In a natural tree cavity, which is a tall cylinder, the moist convective flow reaches the top of the cavity and meets a warm surface with a physical vapor barrier. The warm surface is there because the tree offers, as mentioned earlier, an almost unlimited amount of insulation above the cluster which is resisting heat loss. The vapor barrier is there because the bees have placed water-resistant propolis over the entire inner surface of the cavity. Since the top is warm, and heat seeks cold, the warm flow spreads along the top seeking the cooler surfaces of the cylinder walls. Warm moist air and a cold surface will cause condensation. The condensation happens because as the air’s temperature is lowered, it loses its ability to hold water vapor. As the water vapor condenses out and turns liquid, the hive’s humidity level is lowered, and the process gives back latent heat to the enclosure. It’s a perfect balance made better by the fact that the bees select cavities where the entrance is positioned away or lower than the center of the winter cluster  so any cold air coming in, falls to the bottom of the cavity mostly avoiding the actual cluster. At the bottom, excess humidity remaining in the falling air condenses out into the compositing detritus on the bottom.  Also, since the cylinder is long, the cluster has more surface comb to allow for a winter position farther up into a warmer space as needed.

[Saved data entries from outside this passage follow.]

-- pv_equiv track=rewrite | github.com/Whatapalaver/aoc_21 | aoc/day10/part1.py | result
-- ===== SOURCE A (Python) =====
-- def incorrect_closer(row):
--     open_and_shut = {"(": ")", "[": "]", "{": "}", "<": ">"}
--
--     openers = open_and_shut.keys()
--     closers = open_and_shut.values()
--
--     openers_stack = []
--
--     for char in row:
--         if char in openers:
--             openers_stack.append(char)
--         elif char in closers:
--             if not openers_stack:
--                 return char
--             else:
--                 last_unclosed_opener = openers_stack.pop()
--                 if not open_and_shut[last_unclosed_opener] == char:
--                     return char
--     return None
--
-- def score_invalid_closers(invalid_closers):
--     points = {")": 3, "]": 57, "}": 1197, ">": 25137}
--
--     return sum([points[closer] for closer in invalid_closers])
--
-- def parse(input):
--     return [[char for char in row] for row in input]
--
-- def result(input):
--     data = parse(input)
--     invalid_closers = []
--     for row in data:
--         char = incorrect_closer(row)
--         if char is not None:
--             invalid_closers.append(char)
--     return score_invalid_closers(invalid_closers)
-- ===== SOURCE B (Python) =====
-- def result(input):
--     points = {")": 3, "]": 57, "}": 1197, ">": 25137}
--     total = 0
--     for row in input:
--         s = "".join(ch for ch in row if ch in "()[]{}<>")
--         while True:
--             t = s.replace("()", "").replace("[]", "").replace("{}", "").replace("<>", "")
--             if t == s:
--                 break
--             s = t
--         corrupt = next((ch for ch in s if ch in ")]}>"), None)
--         if corrupt is not None:
--             total += points[corrupt]
--     return total
-- ===== Notes on version B (the rewrite author's own statement) =====
-- stated objective: alternative
-- what changed: A finds the first invalid closer with an explicit opener stack per line; B instead filters each line to its bracket characters and repeatedly deletes adjacent matched pairs ('()','[]','{}','<>') via str.replace until a fixed point, then scores the first remaining closing bracket.
import Mathlib
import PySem

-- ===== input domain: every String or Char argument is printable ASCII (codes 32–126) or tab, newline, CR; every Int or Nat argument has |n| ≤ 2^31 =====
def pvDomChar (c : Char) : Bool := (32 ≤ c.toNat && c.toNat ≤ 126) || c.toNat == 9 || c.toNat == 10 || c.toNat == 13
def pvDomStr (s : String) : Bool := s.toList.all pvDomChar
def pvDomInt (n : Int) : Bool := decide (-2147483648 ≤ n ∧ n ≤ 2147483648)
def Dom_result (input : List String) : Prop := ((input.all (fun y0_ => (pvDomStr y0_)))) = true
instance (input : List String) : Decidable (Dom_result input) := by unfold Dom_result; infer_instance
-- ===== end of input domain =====

-- B re-implements the corrupt-line scoring by repeated cancellation of adjacent matched
-- bracket pairs (string-rewriting to a fixed point) instead of A's explicit opener stack
-- (objective: alternative algorithm; no speed claim).

-- ===== PORT A =====
-- open_and_shut = {"(": ")", "[": "]", "{": "}", "<": ">"}
def pvPairs : PySem.Dict Char Char := PySem.Dict.ofList [('(', ')'), ('[', ']'), ('{', '}'), ('<', '>')]
-- points = {")": 3, "]": 57, "}": 1197, ">": 25137}
def pvPoints : PySem.Dict Char Int := PySem.Dict.ofList [(')', 3), (']', 57), ('}', 1197), ('>', 25137)]

-- the for-loop of incorrect_closer, with openers_stack as accumulator
-- (push = cons, pop = head: same last-in-first-out discipline as Python's append/pop)
def icLoop (stack : List Char) : List Char → Option Char
  | [] => none
  | ch :: rest =>
    if ch ∈ (PySem.Dict.keys pvPairs) then icLoop (ch :: stack) rest
    else if ch ∈ (PySem.Dict.values pvPairs) then
      match stack with
      | [] => some ch
      | last :: stack' =>
        -- open_and_shut[last]: the key is always present (last came from openers); getD is exact here
        if PySem.Dict.getD pvPairs last ' ' = ch then icLoop stack' rest else some ch
    else icLoop stack rest

def incorrectCloser (row : List Char) : Option Char := icLoop [] row

def scoreInvalidClosers (invalid : List Char) : Int :=
  -- points[closer]: the key is always present (only closers are collected); getD is exact here
  (invalid.map (fun c => PySem.Dict.getD pvPoints c 0)).sum

def parseA (input : List String) : List (List Char) :=
  input.map (fun row => row.toList)

def result (input : List String) : Int :=
  let data := parseA input
  let invalid := data.foldl
    (fun acc row => match incorrectCloser row with
      | some c => acc ++ [c]
      | none => acc) []
  scoreInvalidClosers invalid

-- ===== PORT B =====
-- hand port of s.replace(xy, "") for a two-character pattern and empty replacement:
-- left-to-right, non-overlapping; exact for this pattern shape
def rp (x y : Char) : List Char → List Char
  | a :: b :: rest => if a = x ∧ b = y then rp x y rest else a :: rp x y (b :: rest)
  | l => l

-- one pass of the four replaces in Source B's order
def reduceOnce (l : List Char) : List Char :=
  rp '<' '>' (rp '{' '}' (rp '[' ']' (rp '(' ')' l)))

theorem rp_length_le (x y : Char) (l : List Char) : (rp x y l).length ≤ l.length := by
  fun_induction rp <;> simp_all <;> omega

theorem rp_eq_or_lt (x y : Char) (l : List Char) :
    rp x y l = l ∨ (rp x y l).length < l.length := by
  fun_induction rp with
  | case1 a b rest h ih =>
      right
      have h2 := rp_length_le x y rest
      simp only [List.length_cons]
      omega
  | case2 a b rest h ih =>
      rcases ih with h1 | h1
      · left; simp [h1]
      · right
        simp only [List.length_cons] at *
        omega
  | case3 => left; rfl

theorem reduceOnce_lt (l : List Char) (h : reduceOnce l ≠ l) :
    (reduceOnce l).length < l.length := by
  unfold reduceOnce at h ⊢
  rcases rp_eq_or_lt '(' ')' l with h1 | h1
  · rw [h1] at h ⊢
    rcases rp_eq_or_lt '[' ']' l with h2 | h2
    · rw [h2] at h ⊢
      rcases rp_eq_or_lt '{' '}' l with h3 | h3
      · rw [h3] at h ⊢
        rcases rp_eq_or_lt '<' '>' l with h4 | h4
        · exact absurd h4 h
        · exact h4
      · have b4 := rp_length_le '<' '>' (rp '{' '}' l)
        omega
    · have b3 := rp_length_le '{' '}' (rp '[' ']' l)
      have b4 := rp_length_le '<' '>' (rp '{' '}' (rp '[' ']' l))
      omega
  · have b2 := rp_length_le '[' ']' (rp '(' ')' l)
    have b3 := rp_length_le '{' '}' (rp '[' ']' (rp '(' ')' l))
    have b4 := rp_length_le '<' '>' (rp '{' '}' (rp '[' ']' (rp '(' ')' l)))
    omega

-- the while-loop: replace all four pair patterns until the string stops changing
def collapse (l : List Char) : List Char :=
  let t := reduceOnce l
  if _h : t = l then l else collapse t
termination_by l.length
decreasing_by exact reduceOnce_lt l _h

-- ch in ")]}>"
def isCloserB (c : Char) : Bool := c ∈ [')', ']', '}', '>']
-- ch in "()[]{}<>"
def isBracketB (c : Char) : Bool := c ∈ ['(', ')', '[', ']', '{', '}', '<', '>']

def result_alt (input : List String) : Int :=
  input.foldl (fun total row =>
    let s := collapse (row.toList.filter isBracketB)
    match s.find? isCloserB with
    | some c => total + PySem.Dict.getD pvPoints c 0
    | none => total) 0

-- ===== PRECONDITION & SPEC =====
def Spec_result (input : List String) (out : Int) : Prop := out = result_alt input
instance (input : List String) (out : Int) : Decidable (Spec_result input out) := by unfold Spec_result; infer_instance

In a thin wooden man-made enclosure, things are much different. We’ve already discussed the difference in insulation quality, so what happens in this box follows the same principles of thermodynamics, but with a different outcome. For the purpose of comparison, I’ll assume an uninsulated box with a typical inner cover and telescoping outer cover. The warm moist air rises and the first thing encountered is a thin cold inner cover where condensation will occur and in this case, it will occur directly over the cluster. Bees can tolerate cold well below -20°F, but drip cold water on them at 32°F, and they die. It’s no mystery that having observed this, beekeepers want to ventilate the moist air before that happens. For many decades, beekeepers have devised ways to use the inner cover’s conveniently placed Porter bee escape hole to ventilate all that warm moist air, without regard for the consequences of lost heat.
What Happens When You Add Ventilation
Ventilation provides some level of humidity control by directing the cluster’s warm convective flow to the outside, but the consequence is the removal of needed heat. A few important questions come to mind. First, as beekeepers, we know how to keep condensation levels down by adding lots of ventilation, but do we know enough to understand how to balance ventilation with the needs of wintering bees. 
The complication arises from the fact that natural humidity levels change in response to many ordinary variables in the daily life of the colony. Therefore, a fixed amount of applied ventilation will not accommodate those natural fluctuations. How much ventilation is required, and when to adjust the amount, is not known. It’s not even definitively known if bees’ attempt can control humidity, or if they just adapt to naturally occurring levels.  What is clear is that bees need some of the condensation they generate to hold heat in the enclosure.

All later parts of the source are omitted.